One effective inductive strategy is the Picture Word Inductive Model (Calhoun, 1999). In this model, the teacher displays an enlarged photo showing various objects and people in the classroom, surrounded by white space. Students and teacher together label objects in the picture. Working in language notebooks or on a poster board, students create categories (such as furniture) and sort words from the picture (and others they find) into these categories. Eventually students use the words in fill-in-the-blank sentences, categorize and combine these sentences into paragraphs, and may ultimately work them into a longer piece of writing.
I tried this technique by taking a photo of students at work in my beginning English as a second language class, which is composed of Latino, Southeast Asian, and Arab immigrants who've been in the United States for periods ranging from one week to four months. After enlarging the photo, laminating it on a poster board, and hanging it on a wall, I asked students to join me up front. As students pointed out items in the photo for which they knew the word, we printed that word on the poster with an arrow pointing to the object. We also spelled each word aloud together and ended by pronouncing the whole word. The poster quickly filled with 25 English words.
Students individually copied these words onto a copy of the photo I had made for each learner. Each student then developed categories for the words (such as people or words with an e in them) and wrote several more words that fit those categories.
To extend this work into composition, students completed a sheet of 10 multiple-choice cloze-format sentences about the photo, such as The________________ sits at her _________________. (teacher, desk, student, dog)

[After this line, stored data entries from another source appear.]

-- pv_equiv track=rewrite | github.com/gunout/Dashboard_Chine_Army | Dashboard.py | simulate_aircraft_carriers
-- ===== SOURCE A (Python) =====
-- def simulate_aircraft_carriers(annees):
--     """Porte-avions en service"""
--     carriers = []
--     for annee in annees:
--         if annee < 2012:
--             carriers.append(0)
--         elif annee < 2019:
--             carriers.append(1)
--         elif annee < 2025:
--             carriers.append(2)
--         else:
--             carriers.append(3)
--     return carriers
-- ===== SOURCE B (Python) =====
-- def simulate_aircraft_carriers(annees):
--     """Porte-avions en service"""
--     carriers = [0] * len(annees)
--     for seuil in (2012, 2019, 2025):
--         carriers = [c + (annee >= seuil) for c, annee in zip(carriers, annees)]
--     return carriers
-- ===== Notes on version B (the rewrite author's own statement) =====
-- stated objective: alternative
-- what changed: Instead of classifying each year with an if/elif chain in one pass, B starts from an all-zero count vector and makes one vectorized pass per commissioning threshold, incrementing every entry whose year has reached that threshold (staged passes; counts accumulate across passes).
import Mathlib
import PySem

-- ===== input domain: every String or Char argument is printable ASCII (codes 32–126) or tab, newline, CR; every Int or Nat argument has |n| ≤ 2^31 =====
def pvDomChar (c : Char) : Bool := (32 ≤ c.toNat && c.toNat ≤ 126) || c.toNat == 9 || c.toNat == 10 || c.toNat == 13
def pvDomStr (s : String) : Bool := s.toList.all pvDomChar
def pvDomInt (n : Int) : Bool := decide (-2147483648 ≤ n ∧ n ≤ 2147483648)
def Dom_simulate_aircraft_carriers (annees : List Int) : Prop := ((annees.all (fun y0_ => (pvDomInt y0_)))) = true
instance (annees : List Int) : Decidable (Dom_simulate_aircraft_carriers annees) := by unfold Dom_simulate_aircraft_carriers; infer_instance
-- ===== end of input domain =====

-- B replaces A's per-element if/elif classification by three staged passes: start from zeros and increment each entry once per reached commissioning year (alternative decomposition, same values).


-- ===== PORT A =====
-- literal transliteration: loop over annees appending via the if/elif chain
def simulate_aircraft_carriers (annees : List Int) : List Int :=
  annees.foldl (fun carriers annee =>
    if annee < 2012 then carriers ++ [0]
    else if annee < 2019 then carriers ++ [1]
    else if annee < 2025 then carriers ++ [2]
    else carriers ++ [3]) []

-- ===== PORT B =====
-- one staged pass: add 1 to every entry whose year reached the threshold
def carrierPass (seuil : Int) (carriers annees : List Int) : List Int :=
  List.zipWith (fun c annee => c + (if annee ≥ seuil then (1 : Int) else 0)) carriers annees

def simulate_aircraft_carriers_alt (annees : List Int) : List Int :=
  [2012, 2019, 2025].foldl (fun carriers seuil => carrierPass seuil carriers annees)
    (List.replicate annees.length 0)

-- ===== PRECONDITION & SPEC =====
def Spec_simulate_aircraft_carriers (annees : List Int) (out : List Int) : Prop := out = simulate_aircraft_carriers_alt annees
instance (annees : List Int) (out : List Int) : Decidable (Spec_simulate_aircraft_carriers annees out) := by unfold Spec_simulate_aircraft_carriers; infer_instance

-- ===== CLAIM (what is proved, stated in full; the proofs are below) =====
def Claim_equal_simulate_aircraft_carriers : Prop := ∀ (annees : List Int), Dom_simulate_aircraft_carriers annees → Spec_simulate_aircraft_carriers annees (simulate_aircraft_carriers annees)

-- ===== LEMMAS AND PROOFS =====

-- A's fold with a generalized accumulator maps each year through the chain
theorem foldA_eq (annees : List Int) (acc : List Int) :
    annees.foldl (fun carriers annee =>
      if annee < 2012 then carriers ++ [0]
      else if annee < 2019 then carriers ++ [1]
      else if annee < 2025 then carriers ++ [2]
      else carriers ++ [3]) acc
    = acc ++ annees.map (fun annee =>
        if annee < 2012 then (0 : Int)
        else if annee < 2019 then 1
        else if annee < 2025 then 2
        else 3) := by
  induction annees generalizing acc with
  | nil => simp
  | cons a t ih =>
    simp only [List.foldl_cons, List.map_cons]
    split_ifs <;> rw [ih] <;> simp
    
-- B's three staged passes compute, per position, the sum of the three indicators
theorem altB_eq (annees : List Int) :
    simulate_aircraft_carriers_alt annees
    = annees.map (fun annee =>
        (if annee ≥ 2012 then (1 : Int) else 0)
        + (if annee ≥ 2019 then 1 else 0)
        + (if annee ≥ 2025 then 1 else 0)) := by
  unfold simulate_aircraft_carriers_alt carrierPass
  simp only [List.foldl_cons, List.foldl_nil]
  induction annees with
  | nil => simp
  | cons a t ih =>
    simp only [List.length_cons, List.replicate_succ, List.zipWith_cons_cons, List.map_cons]
    rw [ih]
    simp [add_assoc]

-- ===== VERDICT (by name: the statement is the Claim_ definition above) =====
theorem simulate_aircraft_carriers_spec : Claim_equal_simulate_aircraft_carriers := by
  intro annees _
  unfold Spec_simulate_aircraft_carriers simulate_aircraft_carriers
  rw [altB_eq, foldA_eq]
  simp only [List.nil_append]
  exact List.map_congr_left (fun a _ => by split_ifs <;> omega)
-- pv_equiv track=rewrite | github.com/carlsonmark/adventofcode | 2023/day3/day3b.py | find_all_gears
-- ===== SOURCE A (Python) =====
-- from typing import List, Optional, Tuple, Dict
--
-- def check_gear_pos(lines: List[str], line_no: int, position: int, gear_pos: Optional[Tuple[int, int]]) -> Optional[Tuple[int, int]]:
--     if gear_pos:
--         return gear_pos
--     try:
--         if lines[line_no][position] == '*':
--             gear_pos = (line_no, position)
--     except IndexError:
--         pass
--     return gear_pos
--
-- search_directions = (
--     (0, -1), (0, 0), (0, 1),
--     (1, -1),         (1, 1),
--     (2, -1), (2, 0), (2, 1)
-- )
--
-- def find_gear_position(lines:List[str], line_number: int, position: int, gear_pos: Optional[Tuple[int, int]]) -> Optional[Tuple[int, int]]:
--     if gear_pos:
--         return gear_pos
--     for up_down, left_right in search_directions:
--         gear_pos = check_gear_pos(lines, line_number + up_down, position + left_right, gear_pos)
--     return gear_pos
--
-- def find_all_gears(lines: List[str]) -> Dict[Tuple[int, int], List[int]]:
--     gears = {}
--     for line_number, line in enumerate(lines[1:-1]):
--         pn_str = ''
--         gear_pos = None
--         for i, c in enumerate(line):
--             if c in '0123456789':
--                 # Check if this is next to a gear
--                 gear_pos = find_gear_position(lines, line_number, i, gear_pos)
--                 # Append to the part number string
--                 pn_str += c
--             elif gear_pos is not None:
--                 # Done
--                 try:
--                     gears[gear_pos].append(int(pn_str))
--                 except KeyError:
--                     gears[gear_pos] = [int(pn_str)]
--                 pn_str = ''
--                 gear_pos = None
--             else:
--                 pn_str = ''
--         # Catch any last number in a line:
--         if gear_pos is not None:
--             try:
--                 gears[gear_pos].append(int(pn_str))
--             except KeyError:
--                 gears[gear_pos] = [int(pn_str)]
--     return gears
-- ===== SOURCE B (Python) =====
-- from typing import List, Optional, Tuple, Dict
--
--
-- def check_gear_pos(lines: List[str], line_no: int, position: int, gear_pos: Optional[Tuple[int, int]]) -> Optional[Tuple[int, int]]:
--     if gear_pos:
--         return gear_pos
--     try:
--         if lines[line_no][position] == '*':
--             gear_pos = (line_no, position)
--     except IndexError:
--         pass
--     return gear_pos
--
--
-- search_directions = (
--     (0, -1), (0, 0), (0, 1),
--     (1, -1),         (1, 1),
--     (2, -1), (2, 0), (2, 1)
-- )
--
--
-- def find_gear_position(lines: List[str], line_number: int, position: int, gear_pos: Optional[Tuple[int, int]]) -> Optional[Tuple[int, int]]:
--     if gear_pos:
--         return gear_pos
--     for up_down, left_right in search_directions:
--         gear_pos = check_gear_pos(lines, line_number + up_down, position + left_right, gear_pos)
--     return gear_pos
--
--
-- def find_all_gears(lines: List[str]) -> Dict[Tuple[int, int], List[int]]:
--     gears = {}
--     for line_number, line in enumerate(lines[1:-1]):
--         i, n = 0, len(line)
--         while i < n:
--             if not line[i].isdigit():
--                 i += 1
--                 continue
--             # maximal digit run line[i:j]
--             j = i
--             while j < n and line[j].isdigit():
--                 j += 1
--             gear_pos = None
--             for col in range(i, j):
--                 gear_pos = find_gear_position(lines, line_number, col, gear_pos)
--             if gear_pos is not None:
--                 gears.setdefault(gear_pos, []).append(int(line[i:j]))
--             i = j
--     return gears
-- ===== Notes on version B (the rewrite author's own statement) =====
-- stated objective: alternative
-- what changed: A's per-character state machine threading pn_str/gear_pos with two flush sites is replaced by run-based processing: each maximal digit run is located with an index scan, its gear found by probing the run's columns, and recorded once with dict.setdefault.
import Mathlib
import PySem

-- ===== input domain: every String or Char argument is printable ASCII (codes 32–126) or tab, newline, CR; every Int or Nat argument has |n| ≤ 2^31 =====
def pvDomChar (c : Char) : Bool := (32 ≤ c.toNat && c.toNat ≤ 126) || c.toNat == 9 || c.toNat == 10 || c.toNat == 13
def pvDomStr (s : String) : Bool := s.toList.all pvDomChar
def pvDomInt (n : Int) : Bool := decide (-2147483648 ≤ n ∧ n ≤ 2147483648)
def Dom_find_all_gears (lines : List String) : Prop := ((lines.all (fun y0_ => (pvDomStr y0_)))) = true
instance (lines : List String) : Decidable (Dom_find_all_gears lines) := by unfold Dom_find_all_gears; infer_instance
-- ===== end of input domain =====

-- B replaces A's per-character state machine (pn_str/gear_pos threading with two flush sites) by
-- run-based processing: locate each maximal digit run, probe its columns for a gear, record it once
-- (objective: alternative decomposition; both reuse the module's find_gear_position neighbour probe).

-- ===== PORT A =====

-- try: lines[line_no][position] ... except IndexError — pyGet? is exact (negative indices wrap, out of range = none)
def check_gear_pos (lines : List String) (line_no : Int) (position : Int)
    (gear_pos : Option (Int × Int)) : Option (Int × Int) :=
  match gear_pos with
  | some g => some g
  | none =>
    match (PySem.List.pyGet? lines line_no).bind (fun row => PySem.Str.pyGet? row position) with
    | some ch => if ch = '*' then some (line_no, position) else none
    | none => none

def search_directions : List (Int × Int) :=
  [(0, -1), (0, 0), (0, 1), (1, -1), (1, 1), (2, -1), (2, 0), (2, 1)]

They grouped those 10 sentences into such categories as sentences describing actions, and each learner composed several new sentences for each category. The following day, these beginning English speakers learned about composing paragraphs and converted their sentences into paragraphs for a simple descriptive essay.
Text data sets are another teaching tool that helps language learners develop more sophisticated reading and writing ability. A text data set also uses categorization, but instead of completing cloze sentences, students work with a series of short expository sentences or paragraphs (see fig. 1). Learners generally categorize these short sentences, giving reasons that each sentence belongs in a specific category. Students then compose new sentences in the same format, which they then convert into paragraphs and an essay.
Figure 1. Sample Text Data Set
A teacher might assign beginning ELL students to group these sentences into categories (such as numbers, colors, size, age, weather, and temperature); compose their own similar sentences for each category; and use the sentences in a short, descriptive essay.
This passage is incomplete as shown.